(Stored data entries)
:::::

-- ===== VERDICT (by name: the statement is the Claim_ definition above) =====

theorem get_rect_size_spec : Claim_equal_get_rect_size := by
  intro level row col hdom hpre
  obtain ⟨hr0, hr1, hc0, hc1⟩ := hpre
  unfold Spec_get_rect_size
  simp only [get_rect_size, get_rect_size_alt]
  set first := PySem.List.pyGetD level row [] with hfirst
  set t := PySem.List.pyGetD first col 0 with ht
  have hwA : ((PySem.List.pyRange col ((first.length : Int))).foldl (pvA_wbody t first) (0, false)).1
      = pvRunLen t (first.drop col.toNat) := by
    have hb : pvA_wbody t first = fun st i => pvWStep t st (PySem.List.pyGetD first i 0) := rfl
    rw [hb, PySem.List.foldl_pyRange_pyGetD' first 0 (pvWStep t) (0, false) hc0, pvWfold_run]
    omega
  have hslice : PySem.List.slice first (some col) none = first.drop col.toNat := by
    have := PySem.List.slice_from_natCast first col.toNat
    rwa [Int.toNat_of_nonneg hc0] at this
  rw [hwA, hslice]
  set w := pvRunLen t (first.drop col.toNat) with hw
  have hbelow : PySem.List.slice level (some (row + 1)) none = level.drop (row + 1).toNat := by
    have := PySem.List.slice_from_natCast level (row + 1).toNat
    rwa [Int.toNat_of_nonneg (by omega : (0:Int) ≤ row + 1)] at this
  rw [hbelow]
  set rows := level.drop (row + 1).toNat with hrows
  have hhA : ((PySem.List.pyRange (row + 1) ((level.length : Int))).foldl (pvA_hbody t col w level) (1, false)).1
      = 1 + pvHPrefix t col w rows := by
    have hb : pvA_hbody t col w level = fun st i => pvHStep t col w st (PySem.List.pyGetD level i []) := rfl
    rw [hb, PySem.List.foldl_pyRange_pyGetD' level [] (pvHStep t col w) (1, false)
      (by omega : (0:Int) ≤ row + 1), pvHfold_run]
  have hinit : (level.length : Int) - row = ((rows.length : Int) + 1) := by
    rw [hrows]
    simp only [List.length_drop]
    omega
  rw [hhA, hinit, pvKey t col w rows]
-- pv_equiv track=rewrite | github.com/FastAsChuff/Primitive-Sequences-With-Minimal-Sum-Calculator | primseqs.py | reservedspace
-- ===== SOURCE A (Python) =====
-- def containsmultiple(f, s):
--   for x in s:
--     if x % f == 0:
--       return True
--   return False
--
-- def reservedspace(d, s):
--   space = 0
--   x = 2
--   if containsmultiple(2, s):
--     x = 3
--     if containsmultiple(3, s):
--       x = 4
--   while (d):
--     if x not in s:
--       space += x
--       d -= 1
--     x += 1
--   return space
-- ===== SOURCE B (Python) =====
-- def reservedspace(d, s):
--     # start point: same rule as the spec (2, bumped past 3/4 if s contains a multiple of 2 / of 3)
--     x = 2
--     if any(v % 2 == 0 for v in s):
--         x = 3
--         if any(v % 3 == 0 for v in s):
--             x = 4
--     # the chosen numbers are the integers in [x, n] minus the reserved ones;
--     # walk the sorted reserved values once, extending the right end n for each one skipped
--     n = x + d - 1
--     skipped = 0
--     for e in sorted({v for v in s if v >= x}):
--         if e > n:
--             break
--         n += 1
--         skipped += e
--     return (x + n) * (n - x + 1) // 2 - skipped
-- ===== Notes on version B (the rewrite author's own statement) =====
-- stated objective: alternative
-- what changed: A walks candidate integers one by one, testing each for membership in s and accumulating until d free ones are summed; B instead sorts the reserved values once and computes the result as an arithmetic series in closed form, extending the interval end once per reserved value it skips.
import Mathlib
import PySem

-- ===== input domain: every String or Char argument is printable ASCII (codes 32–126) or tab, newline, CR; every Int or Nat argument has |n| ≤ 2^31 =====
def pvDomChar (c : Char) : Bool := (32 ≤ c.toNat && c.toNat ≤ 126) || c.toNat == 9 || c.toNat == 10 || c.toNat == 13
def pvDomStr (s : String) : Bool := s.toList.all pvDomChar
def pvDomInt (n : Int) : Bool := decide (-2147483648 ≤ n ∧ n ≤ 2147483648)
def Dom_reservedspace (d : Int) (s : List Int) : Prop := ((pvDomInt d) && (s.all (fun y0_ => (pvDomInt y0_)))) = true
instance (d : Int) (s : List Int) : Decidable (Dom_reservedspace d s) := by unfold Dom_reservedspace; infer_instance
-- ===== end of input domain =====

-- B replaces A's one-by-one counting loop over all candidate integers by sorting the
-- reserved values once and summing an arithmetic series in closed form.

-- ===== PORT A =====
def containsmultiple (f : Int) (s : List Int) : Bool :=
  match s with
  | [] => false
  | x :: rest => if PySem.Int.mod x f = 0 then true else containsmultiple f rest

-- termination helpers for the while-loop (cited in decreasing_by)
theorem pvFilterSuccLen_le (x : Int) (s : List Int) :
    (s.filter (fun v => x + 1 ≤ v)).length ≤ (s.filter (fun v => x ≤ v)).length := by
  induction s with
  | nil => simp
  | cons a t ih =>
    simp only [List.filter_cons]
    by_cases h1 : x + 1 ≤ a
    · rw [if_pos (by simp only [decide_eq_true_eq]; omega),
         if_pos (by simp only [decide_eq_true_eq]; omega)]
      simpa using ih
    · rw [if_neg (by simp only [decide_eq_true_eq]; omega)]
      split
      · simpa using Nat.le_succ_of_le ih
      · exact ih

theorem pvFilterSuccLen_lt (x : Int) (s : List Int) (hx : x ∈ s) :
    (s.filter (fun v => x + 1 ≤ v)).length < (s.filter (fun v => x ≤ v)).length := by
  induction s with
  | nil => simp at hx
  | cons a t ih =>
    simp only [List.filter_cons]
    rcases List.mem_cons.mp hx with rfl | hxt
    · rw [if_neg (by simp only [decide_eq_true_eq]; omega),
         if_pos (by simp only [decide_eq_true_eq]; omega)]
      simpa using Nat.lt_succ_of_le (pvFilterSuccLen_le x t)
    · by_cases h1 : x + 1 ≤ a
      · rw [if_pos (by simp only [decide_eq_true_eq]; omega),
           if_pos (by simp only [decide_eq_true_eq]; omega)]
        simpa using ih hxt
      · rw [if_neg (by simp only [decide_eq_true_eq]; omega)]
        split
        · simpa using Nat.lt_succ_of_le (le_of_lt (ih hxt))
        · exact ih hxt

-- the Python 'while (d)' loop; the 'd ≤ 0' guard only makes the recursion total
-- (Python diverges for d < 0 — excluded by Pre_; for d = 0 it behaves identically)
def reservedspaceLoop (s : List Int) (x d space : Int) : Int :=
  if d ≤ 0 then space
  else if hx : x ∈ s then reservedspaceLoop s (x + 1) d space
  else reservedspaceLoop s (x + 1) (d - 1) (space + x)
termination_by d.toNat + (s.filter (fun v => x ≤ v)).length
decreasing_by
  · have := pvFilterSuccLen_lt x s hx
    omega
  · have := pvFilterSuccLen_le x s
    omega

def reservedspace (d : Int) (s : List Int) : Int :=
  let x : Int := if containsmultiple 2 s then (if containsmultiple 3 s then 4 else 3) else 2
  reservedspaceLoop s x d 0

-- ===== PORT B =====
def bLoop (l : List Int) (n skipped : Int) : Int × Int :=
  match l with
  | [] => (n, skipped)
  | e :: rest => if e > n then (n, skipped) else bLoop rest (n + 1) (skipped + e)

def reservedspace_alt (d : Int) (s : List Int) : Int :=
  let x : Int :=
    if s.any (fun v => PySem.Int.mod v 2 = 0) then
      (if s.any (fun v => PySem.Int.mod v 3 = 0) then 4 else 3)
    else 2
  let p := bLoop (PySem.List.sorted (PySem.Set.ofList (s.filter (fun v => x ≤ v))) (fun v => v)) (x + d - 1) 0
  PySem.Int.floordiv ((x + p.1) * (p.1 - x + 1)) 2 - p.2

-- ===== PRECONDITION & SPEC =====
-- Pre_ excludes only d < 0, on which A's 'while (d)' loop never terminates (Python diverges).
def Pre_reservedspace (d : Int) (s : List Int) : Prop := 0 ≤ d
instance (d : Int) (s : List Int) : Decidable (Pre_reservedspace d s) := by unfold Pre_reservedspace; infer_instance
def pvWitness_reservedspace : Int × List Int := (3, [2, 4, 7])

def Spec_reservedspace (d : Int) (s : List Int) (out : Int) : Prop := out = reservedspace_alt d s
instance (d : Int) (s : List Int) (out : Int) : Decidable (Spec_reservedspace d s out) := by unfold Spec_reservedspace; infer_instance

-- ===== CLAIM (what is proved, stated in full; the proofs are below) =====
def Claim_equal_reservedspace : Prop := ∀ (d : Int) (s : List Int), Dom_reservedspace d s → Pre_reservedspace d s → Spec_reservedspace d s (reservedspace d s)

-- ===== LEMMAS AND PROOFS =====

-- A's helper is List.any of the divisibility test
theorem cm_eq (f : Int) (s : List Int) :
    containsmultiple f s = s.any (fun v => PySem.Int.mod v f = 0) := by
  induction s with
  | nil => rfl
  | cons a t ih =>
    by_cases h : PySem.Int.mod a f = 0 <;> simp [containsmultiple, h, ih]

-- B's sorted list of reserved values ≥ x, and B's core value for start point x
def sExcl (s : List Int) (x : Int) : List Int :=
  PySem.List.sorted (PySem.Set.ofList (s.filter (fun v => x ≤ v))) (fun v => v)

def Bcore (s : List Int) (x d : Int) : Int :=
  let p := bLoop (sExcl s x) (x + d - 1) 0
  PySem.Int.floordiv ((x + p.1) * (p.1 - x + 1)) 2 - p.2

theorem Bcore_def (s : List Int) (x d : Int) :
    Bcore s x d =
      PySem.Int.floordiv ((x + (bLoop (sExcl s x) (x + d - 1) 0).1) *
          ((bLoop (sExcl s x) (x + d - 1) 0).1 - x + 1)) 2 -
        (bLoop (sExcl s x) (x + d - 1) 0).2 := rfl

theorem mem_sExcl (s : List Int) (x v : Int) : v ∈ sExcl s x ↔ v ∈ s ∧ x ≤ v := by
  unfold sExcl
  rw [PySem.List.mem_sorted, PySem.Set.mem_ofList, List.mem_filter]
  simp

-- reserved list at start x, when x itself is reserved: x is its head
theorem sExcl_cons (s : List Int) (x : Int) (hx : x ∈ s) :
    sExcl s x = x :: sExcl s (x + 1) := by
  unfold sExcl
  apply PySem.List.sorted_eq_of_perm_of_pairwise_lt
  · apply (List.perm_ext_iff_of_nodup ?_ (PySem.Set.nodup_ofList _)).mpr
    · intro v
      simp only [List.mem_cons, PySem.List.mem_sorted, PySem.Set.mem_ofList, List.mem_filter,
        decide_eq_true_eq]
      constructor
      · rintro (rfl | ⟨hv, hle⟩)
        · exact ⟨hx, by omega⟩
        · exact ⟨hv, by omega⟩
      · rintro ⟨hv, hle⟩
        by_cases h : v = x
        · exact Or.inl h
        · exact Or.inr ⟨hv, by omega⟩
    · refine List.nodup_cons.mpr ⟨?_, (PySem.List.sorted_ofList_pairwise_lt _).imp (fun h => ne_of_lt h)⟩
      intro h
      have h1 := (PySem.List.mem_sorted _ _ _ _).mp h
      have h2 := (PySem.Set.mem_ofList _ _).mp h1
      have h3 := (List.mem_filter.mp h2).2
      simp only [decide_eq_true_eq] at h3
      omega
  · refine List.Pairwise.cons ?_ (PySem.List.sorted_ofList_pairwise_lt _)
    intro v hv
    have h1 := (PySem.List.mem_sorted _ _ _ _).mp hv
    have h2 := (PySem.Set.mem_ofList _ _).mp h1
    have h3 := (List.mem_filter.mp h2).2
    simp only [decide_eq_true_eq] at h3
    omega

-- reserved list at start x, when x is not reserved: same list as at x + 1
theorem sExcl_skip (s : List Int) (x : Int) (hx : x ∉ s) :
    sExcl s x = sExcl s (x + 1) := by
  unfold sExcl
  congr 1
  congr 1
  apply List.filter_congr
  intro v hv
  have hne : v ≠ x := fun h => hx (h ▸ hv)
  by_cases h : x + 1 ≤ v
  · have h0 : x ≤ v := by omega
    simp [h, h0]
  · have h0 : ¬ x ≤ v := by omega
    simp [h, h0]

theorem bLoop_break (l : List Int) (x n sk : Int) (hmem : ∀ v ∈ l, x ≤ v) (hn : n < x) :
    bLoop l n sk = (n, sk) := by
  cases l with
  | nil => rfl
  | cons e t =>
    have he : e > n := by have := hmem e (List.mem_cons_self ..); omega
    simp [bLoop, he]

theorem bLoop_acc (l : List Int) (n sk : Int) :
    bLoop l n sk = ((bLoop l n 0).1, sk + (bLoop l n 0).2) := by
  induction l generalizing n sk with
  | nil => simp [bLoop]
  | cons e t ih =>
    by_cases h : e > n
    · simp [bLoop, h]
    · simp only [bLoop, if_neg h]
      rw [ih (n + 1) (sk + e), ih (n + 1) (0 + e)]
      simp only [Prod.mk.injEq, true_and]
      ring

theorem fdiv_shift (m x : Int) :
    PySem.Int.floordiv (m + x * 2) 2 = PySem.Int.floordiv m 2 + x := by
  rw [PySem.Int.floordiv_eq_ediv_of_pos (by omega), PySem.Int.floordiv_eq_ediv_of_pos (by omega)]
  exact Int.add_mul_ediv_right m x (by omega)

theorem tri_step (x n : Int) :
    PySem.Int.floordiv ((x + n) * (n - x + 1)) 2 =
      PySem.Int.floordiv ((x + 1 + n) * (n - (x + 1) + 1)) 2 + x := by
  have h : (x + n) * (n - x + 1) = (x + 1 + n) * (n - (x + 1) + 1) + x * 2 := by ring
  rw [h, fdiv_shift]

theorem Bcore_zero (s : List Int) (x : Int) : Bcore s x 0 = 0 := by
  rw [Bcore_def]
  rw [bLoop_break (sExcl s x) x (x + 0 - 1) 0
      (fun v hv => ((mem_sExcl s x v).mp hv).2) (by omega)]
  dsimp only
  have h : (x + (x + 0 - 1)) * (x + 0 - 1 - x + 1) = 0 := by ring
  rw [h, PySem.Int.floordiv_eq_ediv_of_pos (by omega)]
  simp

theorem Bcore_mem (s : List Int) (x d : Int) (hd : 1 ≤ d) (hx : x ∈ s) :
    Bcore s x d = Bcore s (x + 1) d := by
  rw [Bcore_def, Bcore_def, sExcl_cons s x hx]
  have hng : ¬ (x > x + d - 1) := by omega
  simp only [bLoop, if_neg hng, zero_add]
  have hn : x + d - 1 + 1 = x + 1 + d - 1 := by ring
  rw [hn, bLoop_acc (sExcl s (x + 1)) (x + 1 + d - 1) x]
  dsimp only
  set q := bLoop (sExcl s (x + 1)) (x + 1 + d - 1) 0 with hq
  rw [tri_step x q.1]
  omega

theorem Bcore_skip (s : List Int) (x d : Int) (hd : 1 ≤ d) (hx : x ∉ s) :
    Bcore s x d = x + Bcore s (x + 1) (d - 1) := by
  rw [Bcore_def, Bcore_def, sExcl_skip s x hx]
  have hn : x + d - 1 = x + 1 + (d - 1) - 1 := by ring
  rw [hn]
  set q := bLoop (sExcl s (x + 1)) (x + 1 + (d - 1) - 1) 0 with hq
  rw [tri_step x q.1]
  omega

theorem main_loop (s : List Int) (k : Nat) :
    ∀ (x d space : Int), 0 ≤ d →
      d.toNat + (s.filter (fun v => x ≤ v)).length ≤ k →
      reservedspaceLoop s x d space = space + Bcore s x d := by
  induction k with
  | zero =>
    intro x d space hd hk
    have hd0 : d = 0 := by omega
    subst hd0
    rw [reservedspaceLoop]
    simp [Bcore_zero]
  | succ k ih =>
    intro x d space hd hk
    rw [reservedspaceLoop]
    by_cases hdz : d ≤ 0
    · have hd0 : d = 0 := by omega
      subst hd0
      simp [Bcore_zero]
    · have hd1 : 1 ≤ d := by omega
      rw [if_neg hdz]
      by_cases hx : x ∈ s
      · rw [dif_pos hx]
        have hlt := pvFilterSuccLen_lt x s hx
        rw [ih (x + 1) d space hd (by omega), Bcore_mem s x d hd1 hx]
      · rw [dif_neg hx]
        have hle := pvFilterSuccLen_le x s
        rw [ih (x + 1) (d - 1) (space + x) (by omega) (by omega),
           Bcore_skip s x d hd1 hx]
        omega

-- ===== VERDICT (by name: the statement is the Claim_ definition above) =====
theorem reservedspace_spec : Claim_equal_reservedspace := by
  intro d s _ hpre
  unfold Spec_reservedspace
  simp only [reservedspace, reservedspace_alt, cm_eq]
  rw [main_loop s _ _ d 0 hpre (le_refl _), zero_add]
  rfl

:::::

TASK GOAL: Whenever the string "Bool" turns up in a line above, copy that line out.

SOLVED PROBLEM:
def pvDomChar (c : Char) : Bool := (32 ≤ c.toNat && c.toNat ≤ 126) || c.toNat == 9 || c.toNat == 10 || c.toNat == 13
def pvDomStr (s : String) : Bool := s.toList.all pvDomChar
def pvDomInt (n : Int) : Bool := decide (-2147483648 ≤ n ∧ n ≤ 2147483648)
def containsmultiple (f : Int) (s : List Int) : Bool :=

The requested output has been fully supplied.